Albert H. Walker and W. S. Kerr, for appellant.
M. B. Phillipp, for appellee.

Before WALLACE, LACOMBE, and SHIPMAN, Circuit Judges.

PER CURIAM. Decree of circuit court affirmed, with costs, on opinion below.

(106 Fed. 989.)

PELZER v. DALE CO.

(Circuit Court of Appeals, Second Circuit. February 27, 1901.)

No. 91.

PATENTS-INVENTION-ELECTRIC LIGHT AND GAS FIXTURES,

The Stieringer reissue No. 11,544 (original No. 294,697), for a combined gas and electric light fixture, is void for lack of patentable invention, in view of the prior patent to the same inventor, which covered a device for utilizing gas fixtures for electric lights with safety, the improvement on such device embodied in the later patent, by which certain of the arms of the fixture were still used for gas, while the others carried electric lights, being one which would readily occur to a mechanical electrician.

Appeal from the Circuit Court of the United States for the Southern District of New York.

This was a suit for infringement of a patent. From a decree dismissing the bill, plaintiff appeals.

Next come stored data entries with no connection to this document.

-- pv_equiv track=rewrite | github.com/somebody422/dnssec_client | util.py | bytes_to_str
-- ===== SOURCE A (Python) =====
-- def bytes_to_str(data):
--     """
--     Converts bytes to a string with .'s at non lowercase letter characters
--     :param data: The bytes
--     :return: The string
--     """
--     s = ""
--     for bit in data:
--         if chr(bit) < ' ' or bit >= 127:
--             s += '.'
--         else:
--             s += chr(bit)
--     return s
-- ===== SOURCE B (Python) =====
-- def bytes_to_str(data):
--     chunks = []
--     i = 0
--     n = len(data)
--     while i < n:
--         j = i
--         while j < n and 32 <= data[j] <= 126:
--             j += 1
--         chunks.append(''.join(chr(b) for b in data[i:j]))
--         if j < n:
--             chunks.append('.')
--             j += 1
--         i = j
--     return ''.join(chunks)
-- ===== Notes on version B (the rewrite author's own statement) =====
-- stated objective: alternative
-- what changed: B replaces A's per-byte branch-and-concatenate loop by a run-based scan: it finds each maximal run of printable bytes, converts the run wholesale, emits one '.' per separating non-printable byte, and joins the chunks at the end.
import Mathlib
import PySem

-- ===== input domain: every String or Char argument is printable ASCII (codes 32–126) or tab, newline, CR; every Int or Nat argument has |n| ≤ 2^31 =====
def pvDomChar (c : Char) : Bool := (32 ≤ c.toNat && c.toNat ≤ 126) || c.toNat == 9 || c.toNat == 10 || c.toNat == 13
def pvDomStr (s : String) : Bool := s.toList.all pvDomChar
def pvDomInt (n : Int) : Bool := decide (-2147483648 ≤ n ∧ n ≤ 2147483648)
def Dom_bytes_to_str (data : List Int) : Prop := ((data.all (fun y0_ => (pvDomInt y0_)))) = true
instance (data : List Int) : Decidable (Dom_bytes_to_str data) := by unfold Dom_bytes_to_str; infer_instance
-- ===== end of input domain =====

-- B replaces A's per-byte branch + string concatenation by a run-based scan that copies
-- maximal printable runs wholesale and joins the chunks (objective: alternative).

-- ===== PORT A =====
def bytes_to_str (data : List Int) : String :=
  data.foldl
    (fun s bit =>
      if bit < 32 ∨ 127 ≤ bit then s ++ "."
      else s ++ String.ofList [Char.ofNat bit.toNat]) ""

-- ===== PORT B =====
def pvPrint (b : Int) : Bool := 32 ≤ b && b ≤ 126

-- the outer while loop of Source B: one maximal printable run (the inner while = takeWhile),
-- then one '.' for the following bad byte, recurse on the remainder
def pvChunks : List Int → List String
  | [] => []
  | b :: rest =>
    if pvPrint b then
      String.ofList ((List.takeWhile pvPrint (b :: rest)).map (fun x => Char.ofNat x.toNat))
        :: pvChunks (List.dropWhile pvPrint (b :: rest))
    else
      "" :: "." :: pvChunks rest
termination_by l => l.length
decreasing_by
  · simpa [List.dropWhile_cons, *] using
      Nat.lt_succ_of_le (List.length_dropWhile_le pvPrint rest)
  · simp

def bytes_to_str_alt (data : List Int) : String :=
  String.join (pvChunks data)

-- ===== PRECONDITION & SPEC =====
-- Pre_ excludes exactly the inputs where Python's chr(bit) raises ValueError (negative or > 0x10FFFF).
def Pre_bytes_to_str (data : List Int) : Prop := ∀ b ∈ data, 0 ≤ b ∧ b ≤ 1114111
instance (data : List Int) : Decidable (Pre_bytes_to_str data) := by unfold Pre_bytes_to_str; infer_instance
def pvWitness_bytes_to_str : List Int := [72, 105, 9, 200, 1000]

def Spec_bytes_to_str (data : List Int) (out : String) : Prop := out = bytes_to_str_alt data
instance (data : List Int) (out : String) : Decidable (Spec_bytes_to_str data out) := by unfold Spec_bytes_to_str; infer_instance

-- ===== CLAIM =====
def Claim_equal_bytes_to_str : Prop := ∀ (data : List Int), Dom_bytes_to_str data → Pre_bytes_to_str data → Spec_bytes_to_str data (bytes_to_str data)

-- ===== LEMMAS AND PROOFS =====

-- A's (and B's) per-byte contribution
def pvElt (b : Int) : String := if pvPrint b then String.ofList [Char.ofNat b.toNat] else "."

lemma foldl_append_str (t : List String) (u v : String) :
    t.foldl (· ++ ·) (u ++ v) = u ++ t.foldl (· ++ ·) v := by
  induction t generalizing u v with
  | nil => rfl
  | cons a t iht => simp only [List.foldl_cons, String.append_assoc, iht]

lemma join_cons (a : String) (l : List String) :
    String.join (a :: l) = a ++ String.join l := by
  simp only [String.join, List.foldl_cons]
  have := foldl_append_str l a ""
  simpa using this

lemma join_map_append (l1 l2 : List Int) :
    String.join ((l1 ++ l2).map pvElt) = String.join (l1.map pvElt) ++ String.join (l2.map pvElt) := by
  induction l1 with
  | nil => simp [String.join]
  | cons a t ih => simp only [List.cons_append, List.map_cons, join_cons, ih, String.append_assoc]

lemma run_join (run : List Int) (h : ∀ x ∈ run, pvPrint x = true) :
    String.ofList (run.map (fun x => Char.ofNat x.toNat)) = String.join (run.map pvElt) := by
  induction run with
  | nil => rfl
  | cons b rest ih =>
    have hb : pvPrint b = true := h b (List.mem_cons_self ..)
    simp only [List.map_cons, join_cons, pvElt, hb, if_pos]
    rw [← ih (fun x hx => h x (List.mem_cons_of_mem _ hx)),
      show (Char.ofNat b.toNat :: rest.map (fun x => Char.ofNat x.toNat))
        = [Char.ofNat b.toNat] ++ rest.map (fun x => Char.ofNat x.toNat) from rfl,
      String.ofList_append]

lemma chunks_join (data : List Int) :
    String.join (pvChunks data) = String.join (data.map pvElt) := by
  fun_induction pvChunks data with
  | case1 => rfl
  | case2 b rest hp ih =>
    rw [join_cons, ih,
      run_join _ (fun x hx => List.mem_takeWhile_imp hx),
      ← join_map_append, List.takeWhile_append_dropWhile]
  | case3 b rest hp ih =>
    simp only [List.map_cons, join_cons, ih, pvElt, hp, if_neg, String.empty_append,
      Bool.false_eq_true, not_false_eq_true]

lemma fold_acc (data : List Int) (s : String) :
    data.foldl
      (fun s bit =>
        if bit < 32 ∨ 127 ≤ bit then s ++ "."
        else s ++ String.ofList [Char.ofNat bit.toNat]) s
      = s ++ String.join (data.map pvElt) := by
  induction data generalizing s with
  | nil => simp [String.join]
  | cons b rest ih =>
    simp only [List.foldl_cons, List.map_cons, join_cons, ih]
    have : (if b < 32 ∨ 127 ≤ b then s ++ "." else s ++ String.ofList [Char.ofNat b.toNat])
        = s ++ pvElt b := by
      unfold pvElt pvPrint
      split_ifs with h1 h2 h2 <;> first | rfl | (exfalso; simp at h2; omega)
    rw [this, String.append_assoc]

-- ===== VERDICT =====
theorem bytes_to_str_spec : Claim_equal_bytes_to_str := by
  intro data _ _
  unfold Spec_bytes_to_str bytes_to_str bytes_to_str_alt
  rw [fold_acc data "", chunks_join, String.empty_append]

The opinion filed below, and here reprinted from 103 Fed. 494, was in full as follows:

SHIPMAN, Circuit Judge. This bill in equity was brought to restrain the infringement of reissued letters patent No. 11,544, dated May 26, 1896, issued to Luther Stieringer, assignor to George Maitland, in lieu of original patent No. 294,697, dated March 4, 1884, for a combined gas and electric light fixture. Another original patent had been issued to Stieringer, dated June 6, 1882, for an improvement in electrical fixtures, and had been reissued as No. 11,478, dated March 12, 1895. These two original patents were declared invalid by the circuit court for the Eastern district of Pennsylvania (Maitland v. Gibson, 63 Fed. 126), which decision was affirmed by the circuit court of appeals (11 C. C. A. 446, 63 Fed. 840). Thereupon applications for reissues of each patent were filed, reissues were granted, the earlier patent was sustained in this court (Maitland v. Archer & Pancoast Co., 72 Fed. 660), and its decision was sustained in the court of appeals for this circuit (29 C. C. A. 607, 86 Fed. 124). The object of the invention described in the reissued patent now in suit was to produce a combined gas and electric light fixture, which should in all material respects have the appearance of the usual gas fixture with radial arms, but in which a part of the projecting arms should be devoted to gas and a part should be exclusively used for electric light. The invention was safe, useful, and successful, while each device of the prior art shown in the record, which attempted to be a combined gas and electric fixture, was a failure. The Stieringer patent was not anticipated, and infringement of its claims 1, 5, and 6 is not denied. The defendant's fixtures are, in material respects, a copy of the patented fixture.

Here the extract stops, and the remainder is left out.